The crass behavior of those who brazenly demand their way of ending mandates while doing nothing to help end this pandemic, adds insult to injury. Medical staff have been warned in my city of Vancouver to refrain from wearing our scrubs to work, or to show our hospital ID while out on the street trying to get to work.
It’s absurd, and unfathomable. I understand the frustration with having to comply with medical protocols in order to work. I’ve had to do that for 30 years in order to keep my job as a nurse, I get flu shots every year, or wear a mask. It’s my choice.
Just as it is our choice to be vaccinated or not, in the interest of the public health to make us all safe, we choose, we work, or we lose our jobs.
These mobsters are not that special, anarchists have existed throughout history. They deserve what has now complicated their lives. We do not deserve how they have complicated other’s lives. It all comes down to simply making choices. Part of being a responsible citizen is taking responsibility for the choices we make, paying taxes, insuring homes and vehicles, abiding by the rules of the road, and using our voice at the voting polls. That’s who Canadians are. We wait and we watch, peacefully but horrified by the bad behavior of a very small minority.

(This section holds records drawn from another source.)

-- pv_equiv track=rewrite | github.com/NikonD850/PBVS_HISR26 | v1/test_h5_no_gdal.py | _find_lr_dataset
-- ===== SOURCE A (Python) =====
-- def _looks_like_cube(shape):
--     return len(shape) in (3, 4)
--
-- def _find_lr_dataset(infos):
--     for name, shape, _dtype, _comp in infos:
--         if name == "LR" and _looks_like_cube(shape):
--             return name
--
--     keywords = ["lr", "low", "data", "input"]
--     for kw in keywords:
--         for name, shape, _dtype, _comp in infos:
--             if kw in name.lower() and _looks_like_cube(shape):
--                 return name
--
--     for name, shape, _dtype, _comp in infos:
--         if _looks_like_cube(shape):
--             return name
--
--     return None
-- ===== SOURCE B (Python) =====
-- _KEYWORDS = ["lr", "low", "data", "input"]
--
-- def _find_lr_dataset(infos):
--     best = None  # (priority, name); lower priority wins, earliest wins ties
--     for name, shape, _dtype, _comp in infos:
--         if len(shape) not in (3, 4):
--             continue
--         if name == "LR":
--             p = 0
--         else:
--             p = next((i + 1 for i, kw in enumerate(_KEYWORDS) if kw in name.lower()), 5)
--         if best is None or p < best[0]:
--             best = (p, name)
--     return best[1] if best is not None else None
-- ===== Notes on version B (the rewrite author's own statement) =====
-- stated objective: simpler
-- what changed: Replaced A's six sequential scans (exact-LR pass, one pass per keyword, cube fallback) with a single pass that assigns each cube-shaped item a numeric priority (0 for 'LR', 1+first-matching-keyword index, else 5) and keeps the earliest minimum.
import Mathlib
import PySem

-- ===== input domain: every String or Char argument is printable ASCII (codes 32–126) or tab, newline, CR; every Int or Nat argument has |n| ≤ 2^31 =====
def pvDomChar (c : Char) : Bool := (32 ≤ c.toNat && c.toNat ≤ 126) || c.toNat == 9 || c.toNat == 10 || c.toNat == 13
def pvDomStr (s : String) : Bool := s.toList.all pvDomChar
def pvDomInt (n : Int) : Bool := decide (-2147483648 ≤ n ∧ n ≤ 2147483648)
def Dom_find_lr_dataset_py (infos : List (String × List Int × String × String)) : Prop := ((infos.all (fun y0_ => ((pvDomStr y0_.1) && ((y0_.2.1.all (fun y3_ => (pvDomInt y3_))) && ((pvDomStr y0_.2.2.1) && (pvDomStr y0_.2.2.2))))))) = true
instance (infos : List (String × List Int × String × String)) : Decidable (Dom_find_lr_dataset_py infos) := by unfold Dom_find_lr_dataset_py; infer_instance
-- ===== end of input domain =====
-- ===== VERDICT (by name: the statements are the Claim_ definitions above) =====
theorem delete_self_loops_spec : Claim_unchanged_delete_self_loops := by
  intro a _ hpre hnd
  obtain ⟨e, t, rfl⟩ : ∃ e t, a = e :: t := by
    cases a with
    | nil => exact absurd rfl hpre
    | cons e t => exact ⟨e, t, rfl⟩
  rw [dslA_eq]
  rw [show delete_self_loops_alt (e :: t) = e :: t.filter (fun x => x != e) from rfl]
  by_cases he : e = 0
  · -- head 0, ¬D_: t = (all-zero prefix) ++ s with 0 ∉ s
    subst he
    have hnd2 : (0 : Int) ∉ t.dropWhile (fun x => x == 0) := by
      intro h
      exact hnd ⟨by simp, by simpa using h⟩
    have hsplit := List.takeWhile_append_dropWhile (p := fun x => x == 0) (l := t)
    set p := t.takeWhile (fun x => x == 0) with hp
    set s := t.dropWhile (fun x => x == 0) with hs
    have hpmem : ∀ x ∈ p, x = 0 ∨ x = (0:Int) := by
      intro x hx
      have := List.mem_takeWhile_imp hx
      simpa using this
    have h0s : (0 : Int) ∉ s := hnd2
    rw [dslMapF_zero_id]
    have hiter : dslRemove0^[t.count 0] ((0:Int) :: t) = dslBuildN (t.count 0) (0 :: t) := by
      apply dslIter_eq_buildN
      simp [List.count_cons]
    rw [hiter]
    have hcnt : t.count 0 = p.length := by
      conv_lhs => rw [← hsplit]
      rw [dslCount_append_notmem 0 p s h0s]
      exact List.count_eq_length.mpr (by intro x hx; exact ((hpmem x hx).elim id id).symm)
    have hpz : p = List.replicate p.length 0 :=
      List.eq_replicate_iff.mpr ⟨rfl, fun x hx => (hpmem x hx).elim id id⟩
    have hrep : (0:Int) :: t = List.replicate (p.length + 1) 0 ++ s := by
      conv_lhs => rw [← hsplit, hpz]
      simp [List.replicate_succ]
    rw [hcnt, hrep,
      dslBuildN_replicate p.length (p.length + 1) s (by omega)]
    have hfs : s.filter (fun x => x != (0:Int)) = s := by
      rw [List.filter_eq_self]
      intro x hx
      simp only [bne_iff_ne, ne_eq]
      intro hx0
      exact h0s (hx0 ▸ hx)
    have hfilter : t.filter (fun x => x != (0:Int)) = s := by
      conv_lhs => rw [← hsplit, hpz]
      rw [List.filter_append, hfs]
      simp
    rw [hfilter]
    simp
  · rw [dslIter_cons_ne _ e _ he]
    rw [dslIter_eq_buildN _ _ (dslCountZeroMap e t)]
    have hnd2 : e ∉ (t.dropWhile (fun x => x != 0)).dropWhile
        (fun x => x == 0 || x == e) := by
      intro h
      refine hnd ⟨by simp, ?_⟩
      simp only [List.headI, List.drop_one, List.tail_cons]
      rw [if_neg he]
      exact h
    rw [dslBuild_eq_filter e he t hnd2]

theorem delete_self_loops_changed : Claim_changed_delete_self_loops := by
  unfold Claim_changed_delete_self_loops; decide

theorem delete_self_loops_tight : Claim_exact_delete_self_loops := by
  intro a _ hpre hd
  obtain ⟨e, t, rfl⟩ : ∃ e t, a = e :: t := by
    cases a with
    | nil => exact absurd rfl hpre
    | cons e t => exact ⟨e, t, rfl⟩
  rw [dslA_eq]
  rw [show delete_self_loops_alt (e :: t) = e :: t.filter (fun x => x != e) from rfl]
  obtain ⟨-, hD⟩ := hd
  by_cases he : e = 0
  · -- head 0: D says a 0 occurs after the leading zeros, i.e. after some nonzero
    subst he
    have hD2 : (0 : Int) ∈ t.dropWhile (fun x => x == 0) := by
      simpa using hD
    rw [dslMapF_zero_id]
    obtain ⟨v, s', hvs⟩ : ∃ v s', t.dropWhile (fun x => x == 0) = v :: s' := by
      cases hcase : t.dropWhile (fun x => x == 0) with
      | nil => rw [hcase] at hD2; simp at hD2
      | cons v s' => exact ⟨v, s', rfl⟩
    rw [hvs] at hD2
    set p := t.takeWhile (fun x => x == 0) with hp
    have hsplit : p ++ v :: s' = t := by
      rw [hp, ← hvs]
      exact List.takeWhile_append_dropWhile
    have hv : v ≠ 0 := by
      have := dslDropWhile_head _ t v s' hvs
      simpa using this
    have h0s' : (0 : Int) ∈ s' := by
      rcases List.mem_cons.mp hD2 with h | h
      · exact absurd h.symm hv
      · exact h
    have hc : 1 ≤ s'.count 0 := List.count_pos_iff.mpr h0s'
    have hpz : p = List.replicate p.length 0 :=
      List.eq_replicate_iff.mpr ⟨rfl, fun x hx => by
        simpa using List.mem_takeWhile_imp hx⟩
    have hiter : dslRemove0^[t.count 0] ((0:Int) :: t) = dslBuildN (t.count 0) (0 :: t) := by
      apply dslIter_eq_buildN
      simp [List.count_cons]
    rw [hiter]
    have hcnt : t.count 0 = p.length + s'.count 0 := by
      conv_lhs => rw [← hsplit]
      rw [List.count_append]
      congr 1
      · rw [hpz]; simp
      · simp [List.count_cons, hv]
    have hrep : (0:Int) :: t = List.replicate (p.length + 1) 0 ++ v :: s' := by
      conv_lhs => rw [← hsplit, hpz]
      simp [List.replicate_succ]
    rw [hcnt, hrep]
    rw [dslBuildN_append (List.replicate (p.length + 1) 0) (v :: s')
      (p.length + s'.count 0) (by simp; omega)]
    rw [dslBuildN_cons_ne _ v _ hv]
    simp only [List.filter_replicate, bne_self_eq_false, Bool.false_eq_true, if_false,
      List.nil_append]
    intro h
    rw [List.cons.injEq] at h
    exact hv h.1
  · -- head e ≠ 0: D gives t = u ++ 0 :: (q' ++ r :: s3), u nonzero, q' ⊆ {0,e},
    -- r ∉ {0,e}, e ∈ s3; the budget overshoot shifts the zero block before r
    have hD2 : e ∈ (t.dropWhile (fun x => x != 0)).dropWhile
        (fun x => x == 0 || x == e) := by
      have := hD
      rw [if_neg (by simpa using he)] at this
      simpa using this
    obtain ⟨z, w, hzw⟩ : ∃ z w, t.dropWhile (fun x => x != 0) = z :: w := by
      cases hcase : t.dropWhile (fun x => x != 0) with
      | nil => rw [hcase] at hD2; simp at hD2
      | cons z w => exact ⟨z, w, rfl⟩
    have hz : z = 0 := by
      have := dslDropWhile_head _ t z w hzw
      simpa using this
    subst hz
    rw [hzw, List.dropWhile_cons] at hD2
    simp only [BEq.rfl, Bool.true_or, if_true] at hD2
    set u := t.takeWhile (fun x => x != 0) with hu
    have hsplit1 : u ++ 0 :: w = t := by
      rw [hu, ← hzw]
      exact List.takeWhile_append_dropWhile
    have hunz : ∀ x ∈ u, x ≠ 0 := fun x hx => by
      simpa using List.mem_takeWhile_imp hx
    obtain ⟨r, s3, hrs⟩ : ∃ r s3, w.dropWhile (fun x => x == 0 || x == e) = r :: s3 := by
      cases hcase : w.dropWhile (fun x => x == 0 || x == e) with
      | nil => rw [hcase] at hD2; simp at hD2
      | cons r s3 => exact ⟨r, s3, rfl⟩
    rw [hrs] at hD2
    set q' := w.takeWhile (fun x => x == 0 || x == e) with hq'
    have hsplit2 : q' ++ r :: s3 = w := by
      rw [hq', ← hrs]
      exact List.takeWhile_append_dropWhile
    have hq'mem : ∀ x ∈ q', x = 0 ∨ x = e := fun x hx => by
      simpa using List.mem_takeWhile_imp hx
    have hr : r ≠ 0 ∧ r ≠ e := by
      have := dslDropWhile_head _ w r s3 hrs
      constructor <;> intro hx <;> subst hx <;> simp at this
    have hes3 : e ∈ s3 := by
      rcases List.mem_cons.mp hD2 with h | h
      · exact absurd h.symm hr.2
      · exact h
    have hcs3 : 1 ≤ s3.count e := List.count_pos_iff.mpr hes3
    -- the shape of t
    have ht : t = u ++ 0 :: (q' ++ r :: s3) := by
      rw [← hsplit1, hsplit2]
    -- the A side
    rw [dslIter_cons_ne _ e _ he,
      dslIter_eq_buildN _ _ (dslCountZeroMap e t)]
    intro h
    rw [List.cons.injEq] at h
    replace h := h.2
    -- compute both tails over the decomposition
    rw [ht] at h
    have hfr : dslF e r = r := by simp [dslF, hr.2]
    have hf0 : dslF e 0 = 0 := by simp [dslF, Ne.symm he]
    have hmapt : (u ++ 0 :: (q' ++ r :: s3)).map (dslF e)
        = u.map (dslF e) ++ (List.replicate (q'.length + 1) 0
            ++ r :: s3.map (dslF e)) := by
      simp [List.map_append, dslMapF_zeros e q' hq'mem, hf0, hfr,
        List.replicate_succ]
    have hcnt : (u ++ 0 :: (q' ++ r :: s3)).count e
        = u.count e + (q'.count e + s3.count e) := by
      simp [List.count_append, List.count_cons, Ne.symm he, hr.2]
      try omega
    rw [hmapt, hcnt] at h
    rw [dslBuildN_append (u.map (dslF e)) _ _ (by
      rw [dslMapF_count0 e he u hunz]; omega)] at h
    rw [dslMapF_count0 e he u hunz] at h
    rw [dslMapF_filter e u hunz] at h
    rw [show u.count e + (q'.count e + s3.count e) - u.count e
        = q'.count e + s3.count e by omega] at h
    -- B tail
    rw [List.filter_append, List.filter_cons] at h
    simp only [show ((0:Int) != e) = true by simpa using Ne.symm he, if_true] at h
    rw [List.filter_append, List.filter_cons] at h
    simp only [show (r != e) = true by simpa using hr.2, if_true] at h
    rw [dslFilter_zeros e he q' hq'mem] at h
    replace h := List.append_cancel_left h
    rw [show (0:Int) :: (List.replicate (q'.count 0) 0 ++ r :: s3.filter (fun x => x != e))
        = List.replicate (q'.count 0 + 1) 0 ++ r :: s3.filter (fun x => x != e) by
      simp [List.replicate_succ]] at h
    have hcq'le : q'.count e ≤ q'.length := List.count_le_length
    have hc0q' : q'.count 0 = q'.length - q'.count e := dslCount0_of_mem e he q' hq'mem
    by_cases hbudget : q'.count e + s3.count e ≤ q'.length + 1
    · rw [dslBuildN_replicate _ _ _ (by omega)] at h
      exact dslRepNe r r hr.1 hr.1
        (q'.length + 1 - (q'.count e + s3.count e)) (q'.count 0 + 1)
        (by omega) _ _ h
    · rw [dslBuildN_append (List.replicate (q'.length + 1) 0) _ _ (by simp; omega)] at h
      simp only [List.filter_replicate, bne_self_eq_false, Bool.false_eq_true, if_false,
        List.nil_append] at h
      rw [dslBuildN_cons_ne _ r _ hr.1] at h
      exact dslRepNe r r hr.1 hr.1 0 (q'.count 0 + 1) (by omega) _ _ (by simpa using h)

We stand together for “OH CANADA, THE TRUE NORTH STRONG AND FREE.” I am a nurse. I proudly fly this flag.

4 replies on “Sea to Sky”
Enjoyed this post. Very well articulated. You are great at conveying things literally.
Thanks Linda, I appreciate your feedback. Please feel free to share the post. Hope all is well in your corner.
Yep, I have to agree 100%.
I was really suprised by Ottawa.
The US American anarchy disease has spread North.
I was really surprised by the rise of fascism in the EU.
Evil spreads like a disease.
Fair Winds.
It made me very anxious as we do not normally have this ideology in our face. I know it’s there, and I deal with it with some clients at work. It’s a plague of delusional stupidity, and resistive to rational and critical thinking. I’m ready for a warm weather escape, hint hint.